» What is required:
From the records below, transcribe exactly the lines that begin at the line with "by_cases h1 : (d == c) = true" and end at the line with "simp only [Bool.false_or]", both included.

» Input data:
========================================

-- pv_equiv track=rewrite | github.com/seagullQ77/nfd-autotest | codewars/added_char.py | added_char
-- ===== SOURCE A (Python) =====
-- def added_char(s1, s2):
--     for i in s2:
--         flag = 0
--         for j in s1:
--             if i == j:
--                 s1 = s1.replace(j, '',1)
--                 flag = 1
--                 break
--         if flag == 0:
--             return i
--             break
-- ===== SOURCE B (Python) =====
-- def added_char(s1, s2):
--     counts = {}
--     for c in s1:
--         counts[c] = counts.get(c, 0) + 1
--     for c in s2:
--         if counts.get(c, 0) == 0:
--             return c
--         counts[c] = counts[c] - 1
-- ===== Notes on version B (the rewrite author's own statement) =====
-- stated objective: faster
-- what changed: B builds a character-count dictionary from s1 once and makes a single pass over s2 decrementing counts, instead of rescanning and rebuilding s1 with str.replace for every character of s2.
import Mathlib
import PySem

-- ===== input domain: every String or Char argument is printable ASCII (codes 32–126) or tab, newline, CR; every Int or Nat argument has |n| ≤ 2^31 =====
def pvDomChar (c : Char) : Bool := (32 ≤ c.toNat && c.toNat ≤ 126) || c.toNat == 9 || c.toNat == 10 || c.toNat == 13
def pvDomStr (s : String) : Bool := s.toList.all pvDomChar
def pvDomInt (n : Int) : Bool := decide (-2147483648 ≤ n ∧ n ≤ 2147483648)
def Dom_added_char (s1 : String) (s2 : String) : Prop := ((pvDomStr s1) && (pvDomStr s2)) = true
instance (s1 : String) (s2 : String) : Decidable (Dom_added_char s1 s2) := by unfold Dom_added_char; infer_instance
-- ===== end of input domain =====

-- B replaces A's per-character rescan of s1 (with str.replace rebuilding s1) by a
-- count dictionary built once from s1 and a single decrementing pass over s2.

-- ===== PORT A =====
-- s1.replace(j, '', 1): remove the first occurrence of j
def pvReplaceOnce (s : List Char) (j : Char) : List Char :=
  match s with
  | [] => []
  | x :: rest => if x == j then rest else x :: pvReplaceOnce rest j

-- the inner 'for j in s1' loop: flag = 1 iff some j in s1 equals i
def pvFind (i : Char) : List Char → Bool
  | [] => false
  | j :: rest => if i == j then true else pvFind i rest

-- the outer 'for i in s2' loop, carrying the mutated s1
def pvALoop : List Char → List Char → Option String
  | [], _ => none
  | i :: rest, s1 =>
      if pvFind i s1 then pvALoop rest (pvReplaceOnce s1 i)
      else some (String.ofList [i])

def added_char (s1 : String) (s2 : String) : Option String :=
  pvALoop s2.toList s1.toList

-- ===== PORT B =====
-- counts = {}; for c in s1: counts[c] = counts.get(c, 0) + 1
def pvCounts (s1 : List Char) : PySem.Dict Char Int :=
  s1.foldl (fun d c => d.insert c (d.getD c 0 + 1)) PySem.Dict.empty

-- for c in s2: if counts.get(c,0) == 0: return c; counts[c] = counts[c] - 1
def pvBLoop : List Char → PySem.Dict Char Int → Option String
  | [], _ => none
  | c :: rest, d =>
      if d.getD c 0 == 0 then some (String.ofList [c])
      else pvBLoop rest (d.insert c (d.getD c 0 - 1))

def added_char_alt (s1 : String) (s2 : String) : Option String :=
  pvBLoop s2.toList (pvCounts s1.toList)

-- ===== PRECONDITION & SPEC =====
def Spec_added_char (s1 : String) (s2 : String) (out : Option String) : Prop := out = added_char_alt s1 s2
instance (s1 : String) (s2 : String) (out : Option String) : Decidable (Spec_added_char s1 s2 out) := by unfold Spec_added_char; infer_instance

-- ===== CLAIM (what is proved, stated in full; the proofs are below) =====
def Claim_equal_added_char : Prop := ∀ (s1 : String) (s2 : String), Dom_added_char s1 s2 → Spec_added_char s1 s2 (added_char s1 s2)

-- ===== LEMMAS AND PROOFS =====

theorem pvReplaceOnce_eq_erase (s : List Char) (j : Char) : pvReplaceOnce s j = s.erase j := by
  induction s with
  | nil => rfl
  | cons x rest ih => simp [pvReplaceOnce, List.erase_cons, ih]

theorem pvFind_eq_mem (i : Char) (s : List Char) : pvFind i s = true ↔ i ∈ s := by
  induction s with
  | nil => simp [pvFind]
  | cons j rest ih =>
      simp only [pvFind, List.mem_cons]
      by_cases h : i = j
      · simp [h]
      · simp [h, ih, beq_iff_eq]

theorem pvLoop_eq (s2 : List Char) : ∀ (s1 : List Char) (d : PySem.Dict Char Int),
    (∀ k, d.getD k 0 = (s1.count k : Int)) → pvALoop s2 s1 = pvBLoop s2 d := by
  induction s2 with
  | nil => intro s1 d _; rfl
  | cons i rest ih =>
      intro s1 d hd
      simp only [pvALoop, pvBLoop, hd i]
      by_cases hm : i ∈ s1
      · have hcount : 1 ≤ s1.count i := List.one_le_count_iff.mpr hm
        have hne : ((s1.count i : Int) == 0) = false := by
          simp only [beq_eq_false_iff_ne, ne_eq]
          omega
        rw [if_pos ((pvFind_eq_mem i s1).mpr hm), hne, if_neg (by simp)]
        rw [pvReplaceOnce_eq_erase]
        apply ih
        intro k
        rw [PySem.Dict.getD_insert, hd k]
        by_cases hk : k = i
        · subst hk
          rw [if_pos rfl, List.count_erase_self]
          push_cast [hcount]
          omega
        · rw [if_neg hk, List.count_erase_of_ne hk]
      · have : s1.count i = 0 := List.count_eq_zero.mpr hm
        rw [if_neg (by simp [pvFind_eq_mem, hm]), this]
        simp
  
theorem counts_getD (s1 : List Char) (k : Char) : (pvCounts s1).getD k 0 = (s1.count k : Int) := by
  unfold pvCounts
  rw [PySem.Dict.getD_foldl_insert_add_one, PySem.Dict.getD_empty]
  omega

-- ===== VERDICT (by name: the statement is the Claim_ definition above) =====
theorem added_char_spec : Claim_equal_added_char := by
  intro s1 s2 _
  unfold Spec_added_char added_char added_char_alt
  exact pvLoop_eq s2.toList s1.toList (pvCounts s1.toList) (fun k => counts_getD s1.toList k)
set_option maxRecDepth 8000 in
-- A's chain of four if-return-True checks with tail X equals B's 3-way predicate or-ed with X
theorem pvChainEq (d c : List Char) (X : Bool) :
    (if d == c then true
     else if PySem.Chars.lower d == PySem.Chars.lower c then true
     else if PySem.Chars.endswith d "_balance".toList &&
             ((PySem.Chars.splitOn d ['_']).headD [] ++
                pyTitle ((PySem.Chars.splitOn d ['_']).getLastD []) == c) then true
     else if d == "the caller".toList && c == "owner".toList then true
     else X) = (altChecks d c || X) := by
  rw [altChecks]
  by_cases h1 : (d == c) = true
  · have h2 : (PySem.Chars.lower d == PySem.Chars.lower c) = true := by
      rw [show d = c from by simpa using h1]; simp
    simp [h1, h2]
  rw [if_neg h1]
  by_cases h2 : (PySem.Chars.lower d == PySem.Chars.lower c) = true
  · simp [h2]
  have h2f : (PySem.Chars.lower d == PySem.Chars.lower c) = false := by simpa using h2
  rw [if_neg h2, h2f, Bool.false_or]
  by_cases hbal : PySem.Chars.endswith d "_balance".toList = true
  · rw [pvBalanceLast d hbal, pvSplitOnHead,
        (show pyTitle "balance".toList = "Balance".toList from by decide),
        hbal, Bool.true_and, Bool.true_and, pvIfOr, pvIfOr]
    have hcomm : ((d.takeWhile (· != '_') ++ "Balance".toList) == c)
        = (c == (d.takeWhile (· != '_') ++ "Balance".toList)) := by
      simp [eq_comm]
    rw [hcomm, Bool.or_assoc]
  · have hbf : PySem.Chars.endswith d "_balance".toList = false := by simpa using hbal
    rw [hbf, Bool.false_and, Bool.false_and, if_neg (by simp), Bool.false_or, pvIfOr]

-- the prefix before the first '(' contains no '('
theorem pvNoParen (s : List Char) :
    PySem.Chars.isIn ['('] ((PySem.Chars.splitOn s ['(']).headD []) = false := by
  rw [pvSplitOnHead, PySem.Chars.isIn_eq_false_iff]
  intro hinf
  have hm : '(' ∈ s.takeWhile (· != '(') := hinf.mem (by simp)
  have := List.mem_takeWhile_imp hm
  simp at this

-- on a string without '(' A never recurses and computes exactly the merged checks
theorem pvNoParenEval (d c : List Char) (h : PySem.Chars.isIn ['('] d = false) :
    fuzzyACore d c = altChecks d c := by
  rw [fuzzyACore, pvChainEq]
  simp [h]

theorem pvCoreEq (d c : List Char) : fuzzyACore d c = altCore d c := by
  rw [fuzzyACore, pvChainEq, altCore]
  cases hac : altChecks d c with
  | true => simp
  | false =>
    simp only [Bool.false_or]
    by_cases hp : (PySem.Chars.isIn ['('] d && PySem.Chars.isIn [')'] d) = true
    · rw [if_pos hp]
      simp only [Bool.false_eq_true, if_false]
      rw [if_pos hp]
      exact pvNoParenEval _ _ (pvNoParen d)
    · simp [hp]

-- ===== VERDICT =====
theorem fuzzyMatchExpr_spec : Claim_equal_fuzzyMatchExpr := by
  intro doc_expr code_expr _
  unfold Spec_fuzzyMatchExpr fuzzyMatchExpr fuzzyMatchExpr_alt
  exact pvCoreEq _ _
theorem pvBridgeB (text : String) :
    (judgement_text_process_alt text).toList
      = pvBCore (pvTr (PySem.Chars.strip text.toList)) := by
  unfold judgement_text_process_alt
  simp only []
  have ht : (PySem.Str.lower (PySem.Str.replace (PySem.Str.strip text) "*" "")).toList
      = pvTr (PySem.Chars.strip text.toList) := by
    rw [pvTr_of_str, PySem.Str.toList_strip]
  have hparts : ((PySem.Str.split? (PySem.Str.lower (PySem.Str.replace (PySem.Str.strip text) "*" ""))
        "an unexpected exception:").getD []).map String.toList
      = pvSplitR pvT (pvTr (PySem.Chars.strip text.toList)) := by
    rw [pvSplit?_getD _ _ (by decide), ht]
    rfl
  have hlen : ((PySem.Str.split? (PySem.Str.lower (PySem.Str.replace (PySem.Str.strip text) "*" ""))
        "an unexpected exception:").getD []).length
      = (pvSplitR pvT (pvTr (PySem.Chars.strip text.toList))).length := by
    rw [← hparts, List.length_map]
  rw [pvBCore]
  by_cases h1 : (pvSplitR pvT (pvTr (PySem.Chars.strip text.toList))).length = 1
  · rw [if_pos h1, if_pos (by rw [hlen, h1]; rfl)]
  · rw [if_neg h1, if_neg (by simp only [beq_iff_eq, hlen]; exact h1)]
    have htail : (((PySem.Str.split? (((PySem.Str.split? (PySem.Str.lower (PySem.Str.replace
          (PySem.Str.strip text) "*" "")) "an unexpected exception:").getD []).getLastD "")
          "\n").getD []).headD "").toList
        = (pvSplitR ['\n'] ((pvSplitR pvT (pvTr (PySem.Chars.strip text.toList))).getLastD [])).headD [] := by
      rw [pvToList_headD, pvSplit?_getD _ _ (by decide)]
      rw [show (("\n" : String)).toList = ['\n'] from rfl]
      rw [pvToList_getLastD, hparts]
      rfl
    rw [apply_ite String.toList, apply_ite String.toList, PySem.Str.isIn_eq, PySem.Str.isIn_eq,
      PySem.Str.toList_strip, htail]
    rfl
-- Pre_ holds exactly when Python A returns normally: on a cyclic reachable decay chain A raises
-- RecursionError, and on a reachable decay without a "products" key it raises KeyError.
def Pre_find_final_states (particle : String)
    (decay_dict : List (String × List (List (String × List String)))) : Prop :=
  okp (PySem.Dict.ofList decay_dict) (PySem.Dict.ofList decay_dict).size particle = true

instance (particle : String) (decay_dict : List (String × List (List (String × List String)))) :
    Decidable (Pre_find_final_states particle decay_dict) := by
  unfold Pre_find_final_states; infer_instance

def pvWitness_find_final_states : String × (List (String × List (List (String × List String)))) :=
  ("tau", [("tau", [[("products", ["pi", "nu"])], [("products", ["pi", "pi", "nu"])]])])

def Spec_find_final_states (particle : String)
    (decay_dict : List (String × List (List (String × List String))))
    (out : List (List String)) : Prop := out = find_final_states_alt particle decay_dict

instance (particle : String) (decay_dict : List (String × List (List (String × List String))))
    (out : List (List String)) : Decidable (Spec_find_final_states particle decay_dict out) := by
  unfold Spec_find_final_states; infer_instance

-- ===== CLAIM (what is proved, stated in full; the proofs are below) =====
def Claim_equal_find_final_states : Prop := ∀ (particle : String) (decay_dict : List (String × List (List (String × List String)))), Dom_find_final_states particle decay_dict → Pre_find_final_states particle decay_dict → Spec_find_final_states particle decay_dict (find_final_states particle decay_dict)

-- ===== LEMMAS AND PROOFS =====

-- the canonical value of A at full fuel
def Fv (d : PySem.Dict String (List (List (String × List String)))) (p : String) :
    List (List String) :=
  ffsA d (d.size + 1) p

theorem okp_succ (d : PySem.Dict String (List (List (String × List String))))
    (i : Nat) (p : String) (h : okp d i p = true) : okp d (i + 1) p = true := by
  simp [okp, h]

theorem okp_mono (d : PySem.Dict String (List (List (String × List String))))
    {i j : Nat} (hij : i ≤ j) {p : String} (h : okp d i p = true) : okp d j p = true := by
  induction hij with
  | refl => exact h
  | step _ ih => exact okp_succ d _ p ih

theorem okp_zero_none (d : PySem.Dict String (List (List (String × List String))))
    (p : String) (h : okp d 0 p = true) : d.get? p = none := by
  simpa [okp, Option.isNone_iff_eq_none] using h

theorem okp_children (d : PySem.Dict String (List (List (String × List String)))) :
    ∀ (i : Nat) (p : String) (decays : List (List (String × List String))),
    okp d (i + 1) p = true → d.get? p = some decays →
    ∀ decay ∈ decays, ∃ ps, (PySem.Dict.ofList decay).get? "products" = some ps ∧
      ∀ q ∈ ps, okp d i q = true := by
  intro i
  induction i with
  | zero =>
    intro p decays h hd decay hmem
    rw [show okp d 1 p = (okp d 0 p || match d.get? p with
          | none => true
          | some decays => decays.all (fun decay =>
              match (PySem.Dict.ofList decay).get? "products" with
              | none => false
              | some ps => ps.all (okp d 0))) from rfl, hd] at h
    have h0 : okp d 0 p = false := by
      simp [okp, hd]
    rw [h0, Bool.false_or, List.all_eq_true] at h
    have := h decay hmem
    cases hps : (PySem.Dict.ofList decay).get? "products" with
    | none => rw [hps] at this; simp at this
    | some ps =>
      rw [hps] at this
      exact ⟨ps, rfl, by simpa [List.all_eq_true] using this⟩
  | succ i ih =>
    intro p decays h hd decay hmem
    rw [show okp d (i + 1 + 1) p = (okp d (i + 1) p || match d.get? p with
          | none => true
          | some decays => decays.all (fun decay =>
              match (PySem.Dict.ofList decay).get? "products" with
              | none => false
              | some ps => ps.all (okp d (i + 1)))) from rfl, hd,
        Bool.or_eq_true] at h
    rcases h with h | h
    · obtain ⟨ps, hps, hok⟩ := ih p decays h hd decay hmem
      exact ⟨ps, hps, fun q hq => okp_mono d (Nat.le_succ i) (hok q hq)⟩
    · rw [List.all_eq_true] at h
      have := h decay hmem
      cases hps : (PySem.Dict.ofList decay).get? "products" with
      | none => rw [hps] at this; simp at this
      | some ps =>
        rw [hps] at this
        exact ⟨ps, rfl, by simpa [List.all_eq_true] using this⟩

theorem ffsA_succ (d : PySem.Dict String (List (List (String × List String))))
    (n : Nat) (p : String) :
    ffsA d (n + 1) p =
      (match d.get? p with
       | none => [[p]]
       | some decays =>
         decays.foldl (fun fs decay =>
           let branches := ((PySem.Dict.ofList decay).getD "products" []).map (fun q => ffsA d n q)
           (prodA branches).foldl
             (fun fs c => stepA fs (PySem.List.sorted c.flatten (fun x => x) false)) fs) []) := rfl

theorem ffsA_stable (d : PySem.Dict String (List (List (String × List String)))) :
    ∀ (i : Nat) (p : String), okp d i p = true →
    ∀ n m : Nat, i < n → i < m → ffsA d n p = ffsA d m p := by
  intro i
  induction i with
  | zero =>
    intro p h n m hn hm
    obtain ⟨n, rfl⟩ := Nat.exists_eq_add_of_lt hn
    obtain ⟨m, rfl⟩ := Nat.exists_eq_add_of_lt hm
    have hd := okp_zero_none d p h
    rw [ffsA_succ, ffsA_succ, hd]
  | succ i ih =>
    intro p h n m hn hm
    obtain ⟨n, rfl⟩ := Nat.exists_eq_add_of_lt hn
    obtain ⟨m, rfl⟩ := Nat.exists_eq_add_of_lt hm
    rw [ffsA_succ, ffsA_succ]
    cases hd : d.get? p with
    | none => rfl
    | some decays =>
      have hch := okp_children d i p decays h hd
      apply PySem.List.foldl_congr_mem
      intro fs decay hmem
      obtain ⟨ps, hps, hok⟩ := hch decay hmem
      simp only [PySem.Dict.getD_of_get?_eq_some _ _ hps]
      have hb : ps.map (fun q => ffsA d (i + 1 + n) q) = ps.map (fun q => ffsA d (i + 1 + m) q) :=
        List.map_congr_left (fun q hq => ih q (hok q hq) _ _ (by omega) (by omega))
      rw [hb]

def MInv (d : PySem.Dict String (List (List (String × List String))))
    (m : PySem.Dict String (List (List String))) : Prop :=
  ∀ k v, m.get? k = some v → v = Fv d k

theorem goB_succ (d : PySem.Dict String (List (List (String × List String))))
    (n : Nat) (p : String) (m : PySem.Dict String (List (List String))) :
    goB d (n + 1) p m =
      (match m.get? p with
       | some v => (v, m)
       | none =>
         match d.get? p with
         | none => ([[p]], m.insert p [[p]])
         | some decays =>
           let r := decays.foldl
             (fun (acc : List (List String) × PySem.Set (List String) ×
                         PySem.Dict String (List (List String))) decay =>
               let cm := ((PySem.Dict.ofList decay).getD "products" []).foldl
                 (fun (cm : List (List String) ×
                            PySem.Dict String (List (List String))) q =>
                   let gm := goB d n q cm.2
                   (cm.1.flatMap (fun c => gm.1.map (fun g => c ++ g)), gm.2))
                 ([[]], acc.2.2)
               let rs := cm.1.foldl
                 (fun (rs : List (List String) × PySem.Set (List String)) c =>
                   let s := PySem.List.sorted c (fun x => x) false
                   if PySem.Set.contains rs.2 s then rs
                   else (rs.1 ++ [s], PySem.Set.add rs.2 s))
                 (acc.1, acc.2.1)
               (rs.1, rs.2, cm.2))
             ([], PySem.Set.empty, m)
           (r.1, r.2.2.insert p r.1)) := rfl

-- B's inner dedup loop (set of sorted states) equals A's "if not in: append" loop
theorem dedup_fold :
    ∀ (xs : List (List String)) (res : List (List String)) (seen : PySem.Set (List String)),
    (∀ x, x ∈ seen ↔ x ∈ res) →
    (List.foldl (fun (rs : List (List String) × PySem.Set (List String)) c =>
        let s := PySem.List.sorted c (fun x => x) false
        if PySem.Set.contains rs.2 s then rs
        else (rs.1 ++ [s], PySem.Set.add rs.2 s)) (res, seen) xs).1
      = List.foldl (fun fs c => stepA fs (PySem.List.sorted c (fun x => x) false)) res xs ∧
    ∀ x, x ∈ (List.foldl (fun (rs : List (List String) × PySem.Set (List String)) c =>
        let s := PySem.List.sorted c (fun x => x) false
        if PySem.Set.contains rs.2 s then rs
        else (rs.1 ++ [s], PySem.Set.add rs.2 s)) (res, seen) xs).2 ↔
      x ∈ (List.foldl (fun (rs : List (List String) × PySem.Set (List String)) c =>
        let s := PySem.List.sorted c (fun x => x) false
        if PySem.Set.contains rs.2 s then rs
        else (rs.1 ++ [s], PySem.Set.add rs.2 s)) (res, seen) xs).1 := by
  intro xs
  induction xs with
  | nil => intro res seen hinv; exact ⟨rfl, hinv⟩
  | cons c cs ih =>
    intro res seen hinv
    simp only [List.foldl_cons]
    by_cases hmem : PySem.List.sorted c (fun x => x) false ∈ seen
    · have hc : PySem.Set.contains seen (PySem.List.sorted c (fun x => x) false) = true := by
        rw [PySem.Set.contains_eq_decide]; exact decide_eq_true hmem
      have hst : stepA res (PySem.List.sorted c (fun x => x) false) = res := by
        rw [stepA, if_pos ((hinv _).mp hmem)]
      simp only [hc, if_true, hst]
      exact ih res seen hinv
    · have hc : PySem.Set.contains seen (PySem.List.sorted c (fun x => x) false) = false := by
        rw [PySem.Set.contains_eq_decide]; exact decide_eq_false hmem
      have hst : stepA res (PySem.List.sorted c (fun x => x) false)
          = res ++ [PySem.List.sorted c (fun x => x) false] := by
        rw [stepA, if_neg (fun hx => hmem ((hinv _).mpr hx))]
      simp only [hc, Bool.false_eq_true, if_false, hst]
      exact ih _ _ (by
        intro x
        rw [PySem.Set.mem_add, List.mem_append, List.mem_singleton, hinv x])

========================================

» Answer:
  by_cases h1 : (d == c) = true
  · have h2 : (PySem.Chars.lower d == PySem.Chars.lower c) = true := by
      rw [show d = c from by simpa using h1]; simp
    simp [h1, h2]
  rw [if_neg h1]
  by_cases h2 : (PySem.Chars.lower d == PySem.Chars.lower c) = true
  · simp [h2]
  have h2f : (PySem.Chars.lower d == PySem.Chars.lower c) = false := by simpa using h2
  rw [if_neg h2, h2f, Bool.false_or]
  by_cases hbal : PySem.Chars.endswith d "_balance".toList = true
  · rw [pvBalanceLast d hbal, pvSplitOnHead,
        (show pyTitle "balance".toList = "Balance".toList from by decide),
        hbal, Bool.true_and, Bool.true_and, pvIfOr, pvIfOr]
    have hcomm : ((d.takeWhile (· != '_') ++ "Balance".toList) == c)
        = (c == (d.takeWhile (· != '_') ++ "Balance".toList)) := by
      simp [eq_comm]
    rw [hcomm, Bool.or_assoc]
  · have hbf : PySem.Chars.endswith d "_balance".toList = false := by simpa using hbal
    rw [hbf, Bool.false_and, Bool.false_and, if_neg (by simp), Bool.false_or, pvIfOr]

-- the prefix before the first '(' contains no '('
theorem pvNoParen (s : List Char) :
    PySem.Chars.isIn ['('] ((PySem.Chars.splitOn s ['(']).headD []) = false := by
  rw [pvSplitOnHead, PySem.Chars.isIn_eq_false_iff]
  intro hinf
  have hm : '(' ∈ s.takeWhile (· != '(') := hinf.mem (by simp)
  have := List.mem_takeWhile_imp hm
  simp at this

-- on a string without '(' A never recurses and computes exactly the merged checks
theorem pvNoParenEval (d c : List Char) (h : PySem.Chars.isIn ['('] d = false) :
    fuzzyACore d c = altChecks d c := by
  rw [fuzzyACore, pvChainEq]
  simp [h]

theorem pvCoreEq (d c : List Char) : fuzzyACore d c = altCore d c := by
  rw [fuzzyACore, pvChainEq, altCore]
  cases hac : altChecks d c with
  | true => simp
  | false =>
    simp only [Bool.false_or]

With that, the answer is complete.